Pursuant to the requirements of the Securities Act of 1933, the Registrant
certifies that it has reasonable grounds to believe that it meets all of the
requirements for filing on Form S-2 and has duly caused this pre-effective
amendment to this registration statement to be signed on its behalf by the
undersigned, thereunto duly authorized, in the City of Hartford, State of
Connecticut, on July 10, 1995.

                        THE TRAVELERS INSURANCE COMPANY
                                  (Registrant)

                                    By: /s/Jay S. Fishman
                                        -----------------
                                       Jay S. Fishman
                                       Chief Financial Officer

Pursuant to the requirements of the Securities Act of 1933, this pre-effective
amendment to this registration statement has been signed by the following
persons in the capacities indicated on July 10, 1995.


*ROBERT I. LIPP                       Director and Chairman of the Board 
- ---------------                       
(Robert I. Lipp)                                                            

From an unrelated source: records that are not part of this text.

-- pv_equiv track=rewrite | github.com/yb-kimmm/Today_I_Learn | python_basic/weeks4Quiz.py | solution
-- ===== SOURCE A (Python) =====
-- def solution(n):
--     str1 = list(str(n))
--
--     lst = [int(number) ** 2 for number in str1]
--
--     total = 0
--     for i in range(0, len(lst)):
--         total += lst[i]
--
--     k, s = divmod(total, 10)
--
--     if k in lst:
--         return False
--     lst.append(k)
--
--     if s != 1:
--         return solution(total)
--     return True
-- ===== SOURCE B (Python) =====
-- def solution(n):
--     while True:
--         sq = []
--         m = n
--         while True:
--             sq.append((m % 10) ** 2)
--             m //= 10
--             if m == 0:
--                 break
--         total = sum(sq)
--         k, s = divmod(total, 10)
--         if k in sq:
--             return False
--         if s == 1:
--             return True
--         n = total
-- ===== Notes on version B (the rewrite author's own statement) =====
-- stated objective: alternative
-- what changed: Replaces A's string-based self-recursion with an iterative while loop that extracts digit squares arithmetically via % 10 and //= 10 (a do-while), sums them with sum() instead of an index loop, and drops A's dead lst.append(k).
import Mathlib
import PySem

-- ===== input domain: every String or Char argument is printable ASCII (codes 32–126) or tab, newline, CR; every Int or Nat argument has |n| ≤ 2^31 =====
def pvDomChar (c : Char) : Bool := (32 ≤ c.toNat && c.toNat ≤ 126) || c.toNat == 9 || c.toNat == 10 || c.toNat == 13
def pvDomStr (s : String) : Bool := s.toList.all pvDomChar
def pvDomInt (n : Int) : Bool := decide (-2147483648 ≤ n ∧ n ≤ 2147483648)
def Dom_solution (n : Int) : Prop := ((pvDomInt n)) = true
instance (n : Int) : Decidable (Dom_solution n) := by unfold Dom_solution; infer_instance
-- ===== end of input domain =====

-- B replaces A's string-based self-recursion by a while loop that extracts the
-- digit squares arithmetically with divmod and sums them with sum(); objective: alternative.
-- Both Lean ports carry a fuel counter only as a totality guard (ample for every admitted input).

-- ===== PORT A =====
-- per-digit 'int(number) ** 2'; getD 0 is unreachable under Pre_ (digits of a nonnegative number)
def solutionGo : Nat → Int → Bool
  | 0, _ => false
  | fuel+1, n =>
    let str1 := PySem.Int.toChars n
    let lst := str1.map (fun c => ((PySem.Int.ofChars? [c]).getD 0) ^ 2)
    let total := (PySem.List.pyRange 0 (lst.length : Int) 1).foldl
        (fun t i => t + PySem.List.pyGetD lst i 0) 0
    let k := PySem.Int.floordiv total 10
    let s := PySem.Int.mod total 10
    if lst.contains k then false
    -- 'lst.append(k)' in A is dead: lst is never read again in this call
    else if s ≠ 1 then solutionGo fuel total
    else true

def solution (n : Int) : Bool := solutionGo 1000 n

-- ===== PORT B =====
-- the inner 'while True: sq.append((m % 10) ** 2); m //= 10; if m == 0: break'
def altDigits : Nat → Int → List Int → List Int
  | 0, _, acc => acc
  | fuel+1, m, acc =>
    let acc' := acc ++ [(PySem.Int.mod m 10) ^ 2]
    let m' := PySem.Int.floordiv m 10
    if m' = 0 then acc' else altDigits fuel m' acc'

def altGo : Nat → Int → Bool
  | 0, _ => false
  | fuel+1, n =>
    let sq := altDigits (n.natAbs + 1) n []
    let total := sq.sum
    let k := PySem.Int.floordiv total 10
    let s := PySem.Int.mod total 10
    if sq.contains k then false
    else if s = 1 then true
    else altGo fuel total

def solution_alt (n : Int) : Bool := altGo 1000 n

-- ===== PRECONDITION & SPEC =====
-- Pre_ excludes n < 0, where A raises ValueError (int('-') on the sign character).
def Pre_solution (n : Int) : Prop := 0 ≤ n
instance (n : Int) : Decidable (Pre_solution n) := by unfold Pre_solution; infer_instance
def pvWitness_solution : Int := (19)

def Spec_solution (n : Int) (out : Bool) : Prop := out = solution_alt n
instance (n : Int) (out : Bool) : Decidable (Spec_solution n out) := by unfold Spec_solution; infer_instance

-- ===== CLAIM (what is proved, stated in full; the proofs are below) =====
def Claim_equal_solution : Prop := ∀ (n : Int), Dom_solution n → Pre_solution n → Spec_solution n (solution n)

-- ===== LEMMAS AND PROOFS =====

-- squares of the decimal digits of m, least-significant first (do-while: one digit even for a zero input)
def rds (m : Nat) : List Int :=
  ((m % 10 : Nat) : Int) ^ 2 ::
    (if h : m / 10 = 0 then [] else rds (m / 10))
termination_by m
decreasing_by
  apply Nat.div_lt_self
  · rcases Nat.eq_zero_or_pos m with h0 | h0
    · exact absurd (by simp [h0]) h
    · exact h0
  · omega

lemma sq_digitChar (d : Nat) (hd : d < 10) :
    ((PySem.Int.ofChars? [Nat.digitChar d]).getD 0) = (d : Int) := by
  interval_cases d <;> decide

lemma altDigits_eq (f : Nat) : ∀ (m : Nat) (acc : List Int), m < 10 ^ f →
    altDigits (f + 1) (m : Int) acc = acc ++ rds m := by
  induction f with
  | zero =>
    intro m acc hm
    have : m = 0 := by omega
    subst this
    simp [altDigits, rds]
  | succ g ih =>
    intro m acc hm
    have hmod : PySem.Int.mod (m : Int) 10 = ((m % 10 : Nat) : Int) := by
      exact_mod_cast PySem.Int.mod_natCast m 10
    have hdiv : PySem.Int.floordiv (m : Int) 10 = ((m / 10 : Nat) : Int) := by
      exact_mod_cast PySem.Int.floordiv_natCast m 10
    have hmlt : m / 10 < 10 ^ g := by rw [pow_succ] at hm; omega
    rw [altDigits]
    simp only [hmod, hdiv]
    by_cases h0 : m / 10 = 0
    · rw [rds]
      simp [h0]
    · have hcast : ((m / 10 : Nat) : Int) ≠ 0 := by exact_mod_cast h0
      rw [if_neg hcast, ih (m / 10) _ hmlt]
      conv_rhs => rw [rds]
      simp [h0]

lemma toDigitsCore_map_sq (f : Nat) : ∀ (m : Nat) (cs : List Char), m < 10 ^ f →
    (Nat.toDigitsCore 10 (f + 1) m cs).map
        (fun c => ((PySem.Int.ofChars? [c]).getD 0) ^ 2)
      = (rds m).reverse ++ cs.map (fun c => ((PySem.Int.ofChars? [c]).getD 0) ^ 2) := by
  induction f with
  | zero =>
    intro m cs hm
    have : m = 0 := by omega
    subst this
    rw [Nat.toDigitsCore]
    simp [rds, sq_digitChar 0 (by omega)]
  | succ g ih =>
    intro m cs hm
    have hmlt : m / 10 < 10 ^ g := by rw [pow_succ] at hm; omega
    rw [Nat.toDigitsCore]
    by_cases h0 : m / 10 = 0
    · rw [rds]
      simp [h0, sq_digitChar (m % 10) (Nat.mod_lt _ (by omega))]
    · simp only [if_neg h0]
      rw [ih (m / 10) _ hmlt]
      conv_rhs => rw [rds]
      simp [h0, sq_digitChar (m % 10) (Nat.mod_lt _ (by omega))]

lemma lst_eq (n : Int) (hn : 0 ≤ n) :
    (PySem.Int.toChars n).map (fun c => ((PySem.Int.ofChars? [c]).getD 0) ^ 2)
      = (rds n.toNat).reverse := by
  rw [PySem.Int.toChars, if_neg (by omega), Nat.toDigits]
  rw [toDigitsCore_map_sq n.toNat n.toNat [] (lt_of_lt_of_le (Nat.lt_pow_self (by omega))
    (Nat.pow_le_pow_right (by omega) (by omega)))]
  simp

lemma rds_nonneg (m : Nat) : ∀ x ∈ rds m, 0 ≤ x := by
  induction m using rds.induct with
  | _ m ih =>
    rw [rds]
    intro x hx
    rcases List.mem_cons.mp hx with h | h
    · subst h; positivity
    · by_cases h0 : m / 10 = 0
      · simp [h0] at h
      · rw [dif_neg h0] at h
        exact ih h0 x h

lemma go_eq (fuel : Nat) : ∀ (n : Int), 0 ≤ n → solutionGo fuel n = altGo fuel n := by
  induction fuel with
  | zero => intro n _; rfl
  | succ f ih =>
    intro n hn
    obtain ⟨m, rfl⟩ : ∃ m : Nat, n = (m : Int) := ⟨n.toNat, (Int.toNat_of_nonneg hn).symm⟩
    rw [solutionGo, altGo]
    have hpow : m < 10 ^ m := Nat.lt_pow_self (by omega)
    have hl : (PySem.Int.toChars (m : Int)).map
        (fun c => ((PySem.Int.ofChars? [c]).getD 0) ^ 2) = (rds m).reverse := by
      have := lst_eq (m : Int) (by positivity)
      simpa using this
    have hd : altDigits ((m : Int).natAbs + 1) (m : Int) [] = rds m := by
      rw [Int.natAbs_natCast,
        altDigits_eq m m [] (lt_of_lt_of_le hpow (Nat.pow_le_pow_right (by omega) (by omega)))]
      simp
    rw [hl, hd,
      PySem.List.foldl_pyRange_zero_pyGetD' (rds m).reverse 0 (· + ·) 0,
      ← List.sum_eq_foldl, List.sum_reverse]
    have htot : 0 ≤ (rds m).sum := List.sum_nonneg (rds_nonneg m)
    simp [ih _ htot]

-- ===== VERDICT (by name: the statement is the Claim_ definition above) =====
theorem solution_spec : Claim_equal_solution := by
  intro n _ hpre
  unfold Spec_solution solution solution_alt
  exact go_eq 1000 n hpre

/s/JAY S. FISHMAN                     Director and Chief Financial Officer
- -----------------                                                         
(Jay S. Fishman)

*CHARLES O. PRINCE, III               Director
- -----------------------                       
(Charles O. Prince, III)

*MARC P. WEILL                        Director
- --------------                                
(Marc P. Weill)

*IRWIN R. ETTINGER                    Director
- ------------------                            
(Irwin R. Ettinger)

*MICHAEL A. CARPENTER                 Director, President and Chief Executive
- ---------------------                 Officer
(Michael A. Carpenter) 


*DONALD T. DeCARLO                    Director
- ------------------                            
(Donald T. DeCarlo)

/s/CHRISTINE B. MEAD                Vice President - Finance
- --------------------                and Controller          
(Christine B. Mead)                                



*By: /s/Jay S. Fishman
     -----------------
    Jay S. Fishman, Attorney-in-Fact

<PAGE>
 
                                 EXHIBIT INDEX
                                 -------------


Exhibit
  No.      Description                                       Method of Filing
- --------   -----------                                       ----------------


    1.   Form of Underwriting Agreement.                     Electronically


    2.   Agreement and Plan of Merger dated June 25, 1995,       
         by and among United HealthCare Corporation, Montana     
         Acquisition, Inc., The MetraHealth Companies, Inc.      
         and Certain Other Persons, incorporated by reference    
         to Exhibit 2 to Pre-Effective Amendment No. 1 on        
         Form S-2, File No. 33-58677, filed on July 10, 1995.     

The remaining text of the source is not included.